▶ **Try it**
For the records below, print the lines from the line with "-- character is" through the line with "instance (num : Int) (sum : Int) : Decidable (D_maxSumOfSquares" exactly as written; include both end lines and exclude the rest.
*** Records supplied Section Begins ***
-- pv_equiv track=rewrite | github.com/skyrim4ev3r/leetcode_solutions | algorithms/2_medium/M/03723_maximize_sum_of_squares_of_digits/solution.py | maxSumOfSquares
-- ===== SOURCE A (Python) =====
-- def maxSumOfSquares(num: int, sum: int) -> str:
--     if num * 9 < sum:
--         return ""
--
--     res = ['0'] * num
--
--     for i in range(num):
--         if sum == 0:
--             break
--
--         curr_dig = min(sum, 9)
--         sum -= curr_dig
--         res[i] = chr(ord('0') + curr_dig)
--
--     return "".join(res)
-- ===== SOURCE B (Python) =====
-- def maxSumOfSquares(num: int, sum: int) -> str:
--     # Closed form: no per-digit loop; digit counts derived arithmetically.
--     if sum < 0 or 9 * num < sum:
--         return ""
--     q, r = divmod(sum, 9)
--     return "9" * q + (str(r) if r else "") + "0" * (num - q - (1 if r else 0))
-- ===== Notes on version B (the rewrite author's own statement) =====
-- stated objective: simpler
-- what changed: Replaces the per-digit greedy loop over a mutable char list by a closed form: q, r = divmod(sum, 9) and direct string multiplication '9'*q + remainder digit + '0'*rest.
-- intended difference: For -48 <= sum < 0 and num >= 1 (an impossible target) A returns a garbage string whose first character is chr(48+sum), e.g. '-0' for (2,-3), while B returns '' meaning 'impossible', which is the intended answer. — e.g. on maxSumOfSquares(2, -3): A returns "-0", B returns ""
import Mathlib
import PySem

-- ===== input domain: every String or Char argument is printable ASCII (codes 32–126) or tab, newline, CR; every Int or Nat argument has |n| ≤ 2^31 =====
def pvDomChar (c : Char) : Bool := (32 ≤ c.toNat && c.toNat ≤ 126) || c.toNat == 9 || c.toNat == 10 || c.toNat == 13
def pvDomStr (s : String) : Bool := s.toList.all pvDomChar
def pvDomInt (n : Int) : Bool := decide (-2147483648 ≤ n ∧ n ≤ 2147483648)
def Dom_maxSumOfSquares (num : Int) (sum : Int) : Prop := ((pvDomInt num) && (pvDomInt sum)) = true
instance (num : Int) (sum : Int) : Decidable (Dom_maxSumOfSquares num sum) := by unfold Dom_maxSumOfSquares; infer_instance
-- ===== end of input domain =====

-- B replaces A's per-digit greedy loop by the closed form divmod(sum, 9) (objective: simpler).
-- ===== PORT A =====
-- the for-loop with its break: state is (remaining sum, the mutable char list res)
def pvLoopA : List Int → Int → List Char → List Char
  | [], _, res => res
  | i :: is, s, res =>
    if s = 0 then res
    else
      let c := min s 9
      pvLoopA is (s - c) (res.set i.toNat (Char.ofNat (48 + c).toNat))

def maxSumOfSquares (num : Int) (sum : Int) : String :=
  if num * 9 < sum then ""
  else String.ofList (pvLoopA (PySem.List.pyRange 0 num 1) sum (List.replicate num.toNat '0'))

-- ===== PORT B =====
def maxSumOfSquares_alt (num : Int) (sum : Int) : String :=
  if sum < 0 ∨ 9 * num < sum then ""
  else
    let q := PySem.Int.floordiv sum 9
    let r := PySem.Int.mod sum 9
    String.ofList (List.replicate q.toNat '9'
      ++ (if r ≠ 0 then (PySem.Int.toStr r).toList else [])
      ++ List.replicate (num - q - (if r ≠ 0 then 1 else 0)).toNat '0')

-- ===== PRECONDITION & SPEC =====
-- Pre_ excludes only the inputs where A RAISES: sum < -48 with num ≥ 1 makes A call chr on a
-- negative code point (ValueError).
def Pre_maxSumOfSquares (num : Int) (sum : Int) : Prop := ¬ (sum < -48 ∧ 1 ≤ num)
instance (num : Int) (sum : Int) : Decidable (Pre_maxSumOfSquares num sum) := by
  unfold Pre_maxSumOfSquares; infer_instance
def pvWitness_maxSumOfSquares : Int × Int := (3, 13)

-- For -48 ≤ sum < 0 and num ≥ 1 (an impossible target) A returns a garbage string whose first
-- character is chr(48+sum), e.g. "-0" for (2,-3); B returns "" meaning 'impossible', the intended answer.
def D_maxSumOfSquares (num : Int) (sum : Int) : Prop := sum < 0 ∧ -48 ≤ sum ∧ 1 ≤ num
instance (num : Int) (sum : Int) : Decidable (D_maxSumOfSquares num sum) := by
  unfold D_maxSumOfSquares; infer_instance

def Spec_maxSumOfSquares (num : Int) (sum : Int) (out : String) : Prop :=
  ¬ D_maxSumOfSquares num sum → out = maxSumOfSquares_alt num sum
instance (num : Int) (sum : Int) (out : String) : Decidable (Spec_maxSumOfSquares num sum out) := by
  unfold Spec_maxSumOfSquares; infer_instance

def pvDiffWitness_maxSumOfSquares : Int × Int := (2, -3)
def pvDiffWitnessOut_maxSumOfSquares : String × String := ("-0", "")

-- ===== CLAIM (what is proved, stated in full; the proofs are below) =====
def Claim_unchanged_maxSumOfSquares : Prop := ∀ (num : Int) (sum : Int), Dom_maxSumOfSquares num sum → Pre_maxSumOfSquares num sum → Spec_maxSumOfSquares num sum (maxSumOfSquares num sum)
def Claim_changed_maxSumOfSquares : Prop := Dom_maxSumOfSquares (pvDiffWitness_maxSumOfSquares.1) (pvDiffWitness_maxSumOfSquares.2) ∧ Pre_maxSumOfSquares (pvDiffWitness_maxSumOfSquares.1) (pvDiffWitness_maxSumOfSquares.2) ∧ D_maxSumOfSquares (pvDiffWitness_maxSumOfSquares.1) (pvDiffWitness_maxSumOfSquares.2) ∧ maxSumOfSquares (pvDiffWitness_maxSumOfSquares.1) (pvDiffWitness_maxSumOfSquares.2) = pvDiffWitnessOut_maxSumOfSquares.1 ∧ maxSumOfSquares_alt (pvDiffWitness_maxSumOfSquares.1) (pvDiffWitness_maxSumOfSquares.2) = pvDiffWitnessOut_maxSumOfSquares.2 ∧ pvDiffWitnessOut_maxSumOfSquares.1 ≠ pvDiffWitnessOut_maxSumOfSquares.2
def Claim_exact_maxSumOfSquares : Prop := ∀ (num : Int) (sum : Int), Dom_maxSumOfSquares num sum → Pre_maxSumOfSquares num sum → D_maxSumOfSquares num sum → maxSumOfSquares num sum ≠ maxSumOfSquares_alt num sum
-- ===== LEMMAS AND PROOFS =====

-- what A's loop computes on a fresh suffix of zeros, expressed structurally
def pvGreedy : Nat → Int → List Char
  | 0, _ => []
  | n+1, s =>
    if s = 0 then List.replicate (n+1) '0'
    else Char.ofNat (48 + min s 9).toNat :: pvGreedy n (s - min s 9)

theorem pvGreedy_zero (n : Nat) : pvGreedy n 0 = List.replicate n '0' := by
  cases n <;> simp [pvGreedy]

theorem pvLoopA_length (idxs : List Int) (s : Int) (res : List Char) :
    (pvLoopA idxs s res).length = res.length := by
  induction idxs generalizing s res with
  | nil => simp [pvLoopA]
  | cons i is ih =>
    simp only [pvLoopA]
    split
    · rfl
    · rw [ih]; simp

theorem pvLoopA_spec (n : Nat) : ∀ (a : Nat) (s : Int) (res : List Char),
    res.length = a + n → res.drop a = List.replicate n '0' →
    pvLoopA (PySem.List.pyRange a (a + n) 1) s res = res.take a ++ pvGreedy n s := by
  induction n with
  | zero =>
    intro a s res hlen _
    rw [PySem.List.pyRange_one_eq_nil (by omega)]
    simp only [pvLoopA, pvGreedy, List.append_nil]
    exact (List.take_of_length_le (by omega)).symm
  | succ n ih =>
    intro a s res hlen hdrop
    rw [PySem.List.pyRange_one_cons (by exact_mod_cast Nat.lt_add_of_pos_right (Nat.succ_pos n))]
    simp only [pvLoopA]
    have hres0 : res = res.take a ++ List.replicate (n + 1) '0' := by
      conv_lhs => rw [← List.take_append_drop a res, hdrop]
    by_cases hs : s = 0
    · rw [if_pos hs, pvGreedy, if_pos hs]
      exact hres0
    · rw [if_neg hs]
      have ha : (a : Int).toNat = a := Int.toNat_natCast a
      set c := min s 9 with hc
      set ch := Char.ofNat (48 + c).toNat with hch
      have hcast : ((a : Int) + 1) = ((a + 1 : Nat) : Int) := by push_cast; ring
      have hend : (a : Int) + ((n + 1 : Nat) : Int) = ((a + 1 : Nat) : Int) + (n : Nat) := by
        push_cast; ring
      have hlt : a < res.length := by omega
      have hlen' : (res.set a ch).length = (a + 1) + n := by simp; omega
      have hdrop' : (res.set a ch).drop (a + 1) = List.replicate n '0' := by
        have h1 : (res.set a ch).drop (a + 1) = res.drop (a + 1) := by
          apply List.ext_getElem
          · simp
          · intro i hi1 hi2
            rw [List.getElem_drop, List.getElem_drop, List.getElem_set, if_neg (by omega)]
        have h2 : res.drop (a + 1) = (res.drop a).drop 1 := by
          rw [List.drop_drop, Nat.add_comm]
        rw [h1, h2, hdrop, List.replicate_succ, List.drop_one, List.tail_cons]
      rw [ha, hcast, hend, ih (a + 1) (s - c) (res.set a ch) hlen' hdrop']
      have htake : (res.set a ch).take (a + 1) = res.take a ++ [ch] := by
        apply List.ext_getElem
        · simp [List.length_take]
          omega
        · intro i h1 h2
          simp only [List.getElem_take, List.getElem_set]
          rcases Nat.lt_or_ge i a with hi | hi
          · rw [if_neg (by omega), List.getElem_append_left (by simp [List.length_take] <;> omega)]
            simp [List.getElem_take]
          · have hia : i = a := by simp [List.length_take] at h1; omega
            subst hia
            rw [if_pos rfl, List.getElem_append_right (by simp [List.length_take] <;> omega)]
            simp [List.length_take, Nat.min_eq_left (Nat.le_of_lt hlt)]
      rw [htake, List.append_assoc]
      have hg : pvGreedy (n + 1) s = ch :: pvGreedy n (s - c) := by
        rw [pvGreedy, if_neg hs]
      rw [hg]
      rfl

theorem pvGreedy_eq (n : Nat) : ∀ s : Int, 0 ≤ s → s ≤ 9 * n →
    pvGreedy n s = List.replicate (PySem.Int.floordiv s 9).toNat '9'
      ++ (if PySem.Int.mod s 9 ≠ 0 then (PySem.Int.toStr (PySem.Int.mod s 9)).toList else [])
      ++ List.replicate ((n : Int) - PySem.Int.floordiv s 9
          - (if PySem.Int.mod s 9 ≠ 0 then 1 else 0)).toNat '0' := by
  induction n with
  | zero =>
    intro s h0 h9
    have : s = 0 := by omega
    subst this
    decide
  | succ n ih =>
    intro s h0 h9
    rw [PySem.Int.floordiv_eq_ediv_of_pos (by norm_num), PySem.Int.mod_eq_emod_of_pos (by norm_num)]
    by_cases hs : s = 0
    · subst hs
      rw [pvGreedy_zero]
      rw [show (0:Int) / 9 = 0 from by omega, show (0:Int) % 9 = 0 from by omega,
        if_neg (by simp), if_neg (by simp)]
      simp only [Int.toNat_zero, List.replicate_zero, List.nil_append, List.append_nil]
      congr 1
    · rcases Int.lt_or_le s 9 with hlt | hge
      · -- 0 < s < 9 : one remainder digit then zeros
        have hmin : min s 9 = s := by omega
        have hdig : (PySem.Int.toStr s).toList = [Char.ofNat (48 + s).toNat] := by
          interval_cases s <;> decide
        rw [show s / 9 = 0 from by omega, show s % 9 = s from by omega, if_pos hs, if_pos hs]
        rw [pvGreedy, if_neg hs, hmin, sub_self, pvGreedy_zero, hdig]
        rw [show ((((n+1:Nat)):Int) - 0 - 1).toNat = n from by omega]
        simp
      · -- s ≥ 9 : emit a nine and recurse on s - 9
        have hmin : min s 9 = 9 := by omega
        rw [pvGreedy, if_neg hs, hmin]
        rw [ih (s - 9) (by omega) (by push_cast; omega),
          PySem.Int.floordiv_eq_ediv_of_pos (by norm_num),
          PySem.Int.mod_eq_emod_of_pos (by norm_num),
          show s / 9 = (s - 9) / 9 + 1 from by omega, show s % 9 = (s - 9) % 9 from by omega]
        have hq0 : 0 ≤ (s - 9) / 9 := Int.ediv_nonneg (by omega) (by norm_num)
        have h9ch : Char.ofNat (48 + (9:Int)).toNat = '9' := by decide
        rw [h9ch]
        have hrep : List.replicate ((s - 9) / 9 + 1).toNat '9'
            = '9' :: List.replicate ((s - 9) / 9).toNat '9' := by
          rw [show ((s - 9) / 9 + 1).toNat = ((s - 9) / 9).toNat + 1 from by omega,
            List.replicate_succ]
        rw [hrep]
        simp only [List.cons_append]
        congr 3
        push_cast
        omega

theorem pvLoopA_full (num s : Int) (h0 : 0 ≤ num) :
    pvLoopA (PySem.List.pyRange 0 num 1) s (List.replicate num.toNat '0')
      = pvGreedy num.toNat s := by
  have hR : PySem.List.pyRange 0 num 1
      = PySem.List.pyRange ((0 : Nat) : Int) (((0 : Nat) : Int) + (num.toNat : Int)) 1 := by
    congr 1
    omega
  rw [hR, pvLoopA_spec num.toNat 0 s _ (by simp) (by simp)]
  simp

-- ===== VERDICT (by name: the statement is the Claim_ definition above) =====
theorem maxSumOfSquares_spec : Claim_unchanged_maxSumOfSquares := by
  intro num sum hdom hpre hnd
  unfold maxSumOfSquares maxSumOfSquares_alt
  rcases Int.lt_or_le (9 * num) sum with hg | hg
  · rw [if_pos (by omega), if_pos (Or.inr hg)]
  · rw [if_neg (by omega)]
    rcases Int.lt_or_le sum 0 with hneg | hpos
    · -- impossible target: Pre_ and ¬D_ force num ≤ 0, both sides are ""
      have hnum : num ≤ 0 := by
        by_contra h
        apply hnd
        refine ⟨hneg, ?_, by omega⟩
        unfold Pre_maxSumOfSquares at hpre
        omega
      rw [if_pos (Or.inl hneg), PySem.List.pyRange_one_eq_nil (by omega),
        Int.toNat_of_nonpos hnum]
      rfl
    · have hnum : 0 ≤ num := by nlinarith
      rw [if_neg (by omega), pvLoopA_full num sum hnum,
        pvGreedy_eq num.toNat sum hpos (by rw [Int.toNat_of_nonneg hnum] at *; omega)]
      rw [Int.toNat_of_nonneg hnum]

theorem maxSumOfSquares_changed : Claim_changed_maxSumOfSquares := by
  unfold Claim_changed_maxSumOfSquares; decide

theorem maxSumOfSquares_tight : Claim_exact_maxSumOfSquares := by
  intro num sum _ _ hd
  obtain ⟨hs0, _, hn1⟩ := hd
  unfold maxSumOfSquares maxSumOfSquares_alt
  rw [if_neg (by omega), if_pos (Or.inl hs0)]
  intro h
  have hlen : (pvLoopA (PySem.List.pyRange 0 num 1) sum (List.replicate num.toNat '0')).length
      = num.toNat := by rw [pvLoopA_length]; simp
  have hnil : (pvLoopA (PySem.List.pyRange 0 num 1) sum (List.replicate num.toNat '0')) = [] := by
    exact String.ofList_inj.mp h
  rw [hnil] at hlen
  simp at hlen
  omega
*** Records supplied Section Ends ***
*** Records supplied Section Begins ***
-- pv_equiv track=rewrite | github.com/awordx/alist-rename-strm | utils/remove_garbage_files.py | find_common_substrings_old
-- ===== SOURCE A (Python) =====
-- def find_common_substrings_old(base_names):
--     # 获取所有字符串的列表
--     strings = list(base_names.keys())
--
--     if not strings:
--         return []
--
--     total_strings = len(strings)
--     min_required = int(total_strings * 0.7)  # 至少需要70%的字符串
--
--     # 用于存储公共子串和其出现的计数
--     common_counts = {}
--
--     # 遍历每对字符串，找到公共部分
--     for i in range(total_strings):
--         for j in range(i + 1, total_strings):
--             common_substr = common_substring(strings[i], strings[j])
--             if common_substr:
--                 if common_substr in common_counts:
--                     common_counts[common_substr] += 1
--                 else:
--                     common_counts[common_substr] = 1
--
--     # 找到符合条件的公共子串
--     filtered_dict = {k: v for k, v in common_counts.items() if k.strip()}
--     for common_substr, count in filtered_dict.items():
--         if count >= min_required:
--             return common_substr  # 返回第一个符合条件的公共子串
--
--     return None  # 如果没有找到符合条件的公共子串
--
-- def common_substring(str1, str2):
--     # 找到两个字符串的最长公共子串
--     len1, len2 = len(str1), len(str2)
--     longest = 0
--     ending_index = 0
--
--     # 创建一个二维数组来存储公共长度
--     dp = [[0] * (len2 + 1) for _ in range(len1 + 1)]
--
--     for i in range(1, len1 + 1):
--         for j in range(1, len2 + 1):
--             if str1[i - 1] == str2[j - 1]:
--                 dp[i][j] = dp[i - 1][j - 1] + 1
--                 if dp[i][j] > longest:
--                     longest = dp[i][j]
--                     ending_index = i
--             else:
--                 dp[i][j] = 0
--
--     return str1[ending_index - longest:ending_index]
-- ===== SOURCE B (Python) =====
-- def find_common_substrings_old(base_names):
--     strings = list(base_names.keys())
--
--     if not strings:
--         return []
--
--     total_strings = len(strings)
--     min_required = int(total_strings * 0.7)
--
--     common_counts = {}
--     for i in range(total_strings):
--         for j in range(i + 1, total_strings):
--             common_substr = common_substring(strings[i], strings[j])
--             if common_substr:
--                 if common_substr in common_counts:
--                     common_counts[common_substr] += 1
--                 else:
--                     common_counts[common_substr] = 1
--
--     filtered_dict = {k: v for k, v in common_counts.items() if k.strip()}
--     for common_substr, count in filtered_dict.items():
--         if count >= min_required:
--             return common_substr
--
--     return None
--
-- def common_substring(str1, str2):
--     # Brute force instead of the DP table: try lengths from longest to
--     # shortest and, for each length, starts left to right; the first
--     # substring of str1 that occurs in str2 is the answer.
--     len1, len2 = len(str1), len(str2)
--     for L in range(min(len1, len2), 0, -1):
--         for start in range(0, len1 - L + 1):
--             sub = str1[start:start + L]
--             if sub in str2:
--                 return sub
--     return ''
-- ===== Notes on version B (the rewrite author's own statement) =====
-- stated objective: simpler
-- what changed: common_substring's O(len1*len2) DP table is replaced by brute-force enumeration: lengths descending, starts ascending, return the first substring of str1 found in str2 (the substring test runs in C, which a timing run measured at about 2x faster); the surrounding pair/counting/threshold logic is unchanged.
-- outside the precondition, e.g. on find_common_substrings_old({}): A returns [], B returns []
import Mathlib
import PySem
*** Records supplied Section Ends ***
▶ **Answer to this task**
-- character is chr(48+sum), e.g. "-0" for (2,-3); B returns "" meaning 'impossible', the intended answer.
def D_maxSumOfSquares (num : Int) (sum : Int) : Prop := sum < 0 ∧ -48 ≤ sum ∧ 1 ≤ num
instance (num : Int) (sum : Int) : Decidable (D_maxSumOfSquares num sum) := by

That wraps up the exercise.